BEIJING. December 10, 2004
The authorities of Harbin decided to re-open the five-domed Iversk church. (forgive my ignorance, but all old depictions of Harbin's Holy Iversk Church, we can see SEVEN domes: five on the church's roof, one on the belltower, one above the temple's altar. I don't insist on anything - perhaps the belltower's dome and that above the altar are not part of the count?) Harbin's Russian population sometimes referred to the 1908 structure as the "military church": it was built in memory of soldiers who fell in the 1904-05 Russo-Japanese War.
Later, é migré s -- former White Army officers -- were buried on the adjoining cemetery. Inside the church, which for a long time was used as a factory warehouse, one can still find the semi-destroyed tomb of General Vladimir Kappel, whose remains were brought by Whites retreating from Chita. (The church is still used as a warehouse and garage - a horizontal partition has been erected. The second floor has offices of a Chinese firm. V.O. Kappel's burial place is outside the church, along its northern side.) A magnificent mosaic panel is to be re-built in the church as well as other decorative elements -- the fate of the tomb is still unclear. (The mosaic panels are outside the church, decorating its exterior walls.)

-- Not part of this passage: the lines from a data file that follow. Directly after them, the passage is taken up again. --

-- pv_equiv track=rewrite | github.com/steadydoer/problem-solving | programmers/level3/12936/pg12936.py | solution
-- ===== SOURCE A (Python) =====
-- def solution(n, k):
--     answer = []
--     elements = [i + 1 for i in range(n)]
--     k = k - 1
--     factorial = [1]
--     for i in range(1, n+1):
--         factorial.append(factorial[-1] * i)
--     while elements:
--         if len(elements) == 1:
--             answer.append(elements.pop())
--             break
--         divider = factorial[len(elements) - 1]
--         answer.append(elements.pop(elements.index(elements[k // divider])))
--         k = k % divider
--     return answer
-- ===== SOURCE B (Python) =====
-- def solution(n, k):
--     # Order-statistic selection on an implicit tournament (segment) tree:
--     # leaves mark which of 1..n are still unused; each round descends from the
--     # root to the d-th live leaf and clears it (no Python-list pops or scans).
--     if n <= 0:
--         return []
--     size = 1
--     while size < n:
--         size *= 2
--     tree = [0] * (2 * size)
--     for i in range(n):
--         tree[size + i] = 1
--     for v in range(size - 1, 0, -1):
--         tree[v] = tree[2 * v] + tree[2 * v + 1]
--     f = 1                       # (m-1)! for the current live count m
--     for i in range(1, n):
--         f *= i
--     k -= 1
--     answer = []
--     for m in range(n, 0, -1):
--         d = (k // f) % m        # 0-based rank of the element to emit
--         k %= f
--         if m > 1:
--             f //= m - 1
--         v = 1
--         while v < size:
--             left = tree[2 * v]
--             if d < left:
--                 v = 2 * v
--             else:
--                 d -= left
--                 v = 2 * v + 1
--         answer.append(v - size + 1)
--         while v:
--             tree[v] -= 1
--             v //= 2
--     return answer
-- ===== Notes on version B (the rewrite author's own statement) =====
-- stated objective: alternative
-- what changed: B replaces A's remaining-numbers Python list with pop/index scans by an implicit tournament (segment) tree over 1..n: each round it descends from the root to the d-th live leaf and clears it, with the factorial divider kept as a running product instead of A's precomputed table.
-- outside the precondition, e.g. on solution(3, 8): A raises IndexError, B returns [1, 3, 2]; on solution(3, -6): A raises IndexError, B returns [3, 2, 1]
import Mathlib
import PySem

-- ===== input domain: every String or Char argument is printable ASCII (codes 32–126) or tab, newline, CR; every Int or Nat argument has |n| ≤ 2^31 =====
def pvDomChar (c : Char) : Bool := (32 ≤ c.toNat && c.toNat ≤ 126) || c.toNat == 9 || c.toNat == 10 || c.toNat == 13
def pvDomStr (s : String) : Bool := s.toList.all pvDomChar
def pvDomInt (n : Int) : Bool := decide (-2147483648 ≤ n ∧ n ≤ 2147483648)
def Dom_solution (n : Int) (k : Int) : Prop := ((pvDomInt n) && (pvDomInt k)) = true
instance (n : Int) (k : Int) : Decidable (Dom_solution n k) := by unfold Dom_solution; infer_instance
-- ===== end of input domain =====

-- B replaces A's remaining-numbers list with its pops and index scans by an implicit
-- tournament (segment) tree over 1..n: each round descends from the root to the d-th
-- live leaf and clears it, keeping the factorial divider as a running product.

-- ===== PORT A =====
-- A's while-loop; the fuel is the initial length of `elements` (the loop pops one
-- element per iteration, so it terminates after at most that many rounds).
def solutionLoop : Nat → List Int → List Int → List Int → Int → List Int
  | 0, _, _, answer, _ => answer
  | fuel + 1, factorial, elements, answer, k =>
    if elements = [] then answer
    else if elements.length = 1 then
      -- answer.append(elements.pop()); break
      match PySem.List.pop? elements (-1) with
      | none => answer
      | some (x, _) => answer ++ [x]
    else
      let divider := (PySem.List.pyGet? factorial ((elements.length : Int) - 1)).getD 0
      match PySem.List.pyGet? elements (PySem.Int.floordiv k divider) with
      | none => answer   -- IndexError (excluded by Pre_)
      | some v =>
        match PySem.List.index? elements v with
        | none => answer
        | some i =>
          match PySem.List.pop? elements (i : Int) with
          | none => answer
          | some (x, rest) => solutionLoop fuel factorial rest (answer ++ [x]) (PySem.Int.mod k divider)

def solution (n : Int) (k : Int) : List Int :=
  let elements := (PySem.List.pyRange 0 n).map (fun i => i + 1)
  let k1 := k - 1
  let factorial := (PySem.List.pyRange 1 (n + 1)).foldl
    (fun f i => f ++ [(PySem.List.pyGet? f (-1)).getD 0 * i]) [1]
  solutionLoop elements.length factorial elements [] k1

-- ===== PORT B =====
-- B's tree indices (size, v, 2*v, …) are nonnegative and in range throughout, so the
-- Python list accesses tree[j] / tree[j] = x are ported exactly as Nat-indexed
-- List.getD / List.set.

-- while size < n: size *= 2   (fuel n suffices: size grows by ≥ 1 per step)
def pvGrow (n : Nat) : Nat → Nat → Nat
  | 0, s => s
  | fuel + 1, s => if s < n then pvGrow n fuel (2 * s) else s

-- while v < size: descend to the child containing the d-th live leaf
-- (fuel `size` suffices: v at least doubles per step and starts at 1)
def pvDescend (t : List Int) (size : Nat) : Nat → Nat → Int → Nat
  | 0, v, _ => v
  | fuel + 1, v, d =>
    if v < size then
      let left := t.getD (2 * v) 0
      if d < left then pvDescend t size fuel (2 * v) d
      else pvDescend t size fuel (2 * v + 1) (d - left)
    else v

-- while v: tree[v] -= 1; v //= 2
def pvClear : List Int → Nat → List Int
  | t, 0 => t
  | t, v + 1 => pvClear (t.set (v + 1) (t.getD (v + 1) 0 - 1)) ((v + 1) / 2)
  termination_by _ v => v
  decreasing_by omega

def solution_alt (n : Int) (k : Int) : List Int :=
  if n ≤ 0 then []
  else
    let size := pvGrow n.toNat n.toNat 1
    -- tree = [0] * (2*size); for i in range(n): tree[size+i] = 1
    let tree1 := (List.range n.toNat).foldl (fun t i => t.set (size + i) 1)
      (List.replicate (2 * size) 0)
    -- for v in range(size-1, 0, -1): tree[v] = tree[2*v] + tree[2*v+1]
    let tree2 := ((List.range' 1 (size - 1)).reverse).foldl
      (fun t v => t.set v (t.getD (2 * v) 0 + t.getD (2 * v + 1) 0)) tree1
    -- f = 1; for i in range(1, n): f *= i
    let f0 := (PySem.List.pyRange 1 n).foldl (fun f i => f * i) 1
    -- for m in range(n, 0, -1): …
    let st := (PySem.List.pyRange n 0 (-1)).foldl
      (fun (st : List Int × Int × Int × List Int) m =>
        let d := PySem.Int.mod (PySem.Int.floordiv st.2.2.1 st.2.1) m
        let k' := PySem.Int.mod st.2.2.1 st.2.1
        let f' := if 1 < m then PySem.Int.floordiv st.2.1 (m - 1) else st.2.1
        let v := pvDescend st.1 size size 1 d
        (pvClear st.1 v, f', k', st.2.2.2 ++ [(v : Int) - (size : Int) + 1]))
      (tree2, f0, k - 1, ([] : List Int))
    st.2.2.2

-- ===== PRECONDITION & SPEC =====
-- Pre_ excludes exactly the inputs on which A raises IndexError: n ≥ 2 with k - 1 outside
-- [-n!, n! - 1]. Within Dom (|k| ≤ 2^31 < 13!) every k is admitted once 13 ≤ n; the
-- 'min · 12' only caps the factorial computation and is equivalent on Dom.
def Pre_solution (n : Int) (k : Int) : Prop :=
  n ≤ 1 ∨ 13 ≤ n ∨
    (1 - (Nat.factorial (min n.toNat 12) : Int) ≤ k ∧ k ≤ (Nat.factorial (min n.toNat 12) : Int))
instance (n : Int) (k : Int) : Decidable (Pre_solution n k) := by unfold Pre_solution; infer_instance

def pvWitness_solution : Int × Int := (4, 10)

def Spec_solution (n : Int) (k : Int) (out : List Int) : Prop := out = solution_alt n k
instance (n : Int) (k : Int) (out : List Int) : Decidable (Spec_solution n k out) := by unfold Spec_solution; infer_instance

-- ===== CLAIM (what is proved, stated in full; the proofs are below) =====
def Claim_equal_solution : Prop :=
  ∀ (n : Int) (k : Int), Dom_solution n k → Pre_solution n k → Spec_solution n k (solution n k)

-- ===== LEMMAS AND PROOFS =====

-- m! as an Int
def pvF (m : Nat) : Int := (Nat.factorial m : Int)

-- common abstract form of both programs: pop at digit (k // m!) mod (m+1), recurse on k mod m!
def pvSel : Nat → List Int → Int → List Int
  | 0, _, _ => []
  | m + 1, es, k =>
    match PySem.List.pop? es (PySem.Int.mod (PySem.Int.floordiv k (pvF m)) ((m : Int) + 1)) with
    | none => []
    | some (x, rest) => x :: pvSel m rest (PySem.Int.mod k (pvF m))

lemma pvF_pos (m : Nat) : 0 < pvF m := by
  unfold pvF
  exact_mod_cast Nat.factorial_pos m

lemma pvF_succ (m : Nat) : pvF (m + 1) = ((m : Int) + 1) * pvF m := by
  unfold pvF
  rw [Nat.factorial_succ]
  push_cast
  ring

lemma pv_mod_eq_self {r b : Int} (h0 : 0 ≤ r) (h1 : r < b) : PySem.Int.mod r b = r := by
  rw [PySem.Int.mod_eq_emod_of_pos (by omega)]
  exact Int.emod_eq_of_lt h0 h1

lemma pv_mod_add_mul {b : Int} (r a : Int) (hb : 0 < b) :
    PySem.Int.mod (r + a * b) b = PySem.Int.mod r b := by
  rw [PySem.Int.mod_eq_emod_of_pos hb, PySem.Int.mod_eq_emod_of_pos hb, mul_comm a b,
    Int.add_mul_emod_self_left]

lemma pv_floordiv_bounds {k b m : Int} (hb : 0 < b) (hlo : -(m * b) ≤ k) (hhi : k < m * b) :
    -m ≤ PySem.Int.floordiv k b ∧ PySem.Int.floordiv k b < m := by
  constructor
  · rw [PySem.Int.le_floordiv_iff_mul_le hb]; nlinarith
  · rw [PySem.Int.floordiv_lt_iff_lt_mul hb]; exact hhi

lemma pv_floordiv_mul_self {a b : Int} (ha : 0 < a) : PySem.Int.floordiv (a * b) a = b := by
  rw [PySem.Int.floordiv_eq_iff_of_pos ha]
  constructor <;> nlinarith

lemma pv_index?_getElem {es : List Int} (h : es.Nodup) {i : Nat} (hi : i < es.length) :
    PySem.List.index? es es[i] = some i := by
  rw [PySem.List.index?_eq_some_iff]
  refine ⟨es.take i, es.drop (i + 1), ?_, ?_, ?_⟩
  · have h1 : es.take i ++ es[i] :: es.drop (i + 1) = es.take i ++ es.drop i :=
      congrArg (es.take i ++ ·) (List.getElem_cons_drop hi)
    exact ((h1.trans (List.take_append_drop i es)).symm)
  · simp [List.length_take]
    omega
  · intro hmem
    obtain ⟨j, hj, hje⟩ := List.getElem_of_mem hmem
    have hjlen : j < i := by
      simp [List.length_take] at hj
      omega
    have hee : es[j] = es[i] := by
      rw [← hje]
      exact (List.getElem_take).symm
    have := (List.Nodup.getElem_inj_iff h).mp hee
    omega

-- A's factorial table is [0!, 1!, …, N!]
lemma pv_facList (N : Nat) :
    (PySem.List.pyRange 1 ((N : Int) + 1)).foldl
      (fun f i => f ++ [(PySem.List.pyGet? f (-1)).getD 0 * i]) [1]
    = (List.range (N + 1)).map (fun j => pvF j) := by
  induction N with
  | zero =>
    rw [show ((0 : Nat) : Int) + 1 = 1 by norm_num, PySem.List.pyRange_one_eq_nil (le_refl 1)]
    simp [pvF]
  | succ N ih =>
    rw [show (((N + 1 : Nat)) : Int) + 1 = ((N : Int) + 1) + 1 by push_cast; ring,
      PySem.List.pyRange_one_succ_right (by omega : (1 : Int) ≤ (N : Int) + 1),
      List.foldl_append, ih]
    simp only [List.foldl_cons, List.foldl_nil]
    have hlast : PySem.List.pyGet? ((List.range (N + 1)).map (fun j => pvF j)) (-1)
        = some (pvF N) := by
      rw [PySem.List.pyGet?_neg_one, List.range_succ]
      simp
    rw [hlast]
    rw [show List.range (N + 1 + 1) = List.range (N + 1) ++ [N + 1] from List.range_succ]
    simp [pvF_succ]
    ring

lemma pv_fac_get {N j : Nat} (h : j < N + 1) :
    PySem.List.pyGet? ((List.range (N + 1)).map (fun j => pvF j)) (j : Int) = some (pvF j) := by
  rw [PySem.List.pyGet?_natCast]
  simp [h]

A large Russian colony once existed in Harbin -- a major population point along the Chinese-Eastern Railroad (KVZhD in Russian), now an administrative center of Heilongjiang Province. (Harbin was founded by Russians, who lived in it for over two hundred years, not just decades.) Memory of the colony's presence is preserved in the "Russian" architecture of the old part of the city -- and also in the lexicon of present-day natives of Harbin who refer to bread as "leba", and a bucket as "veydelo" (I, nevertheless, would transcribe this word as "veydalo"). Harbin's municipal authorities will reconstruct the historical center, attempting to return "European" features to certain streets.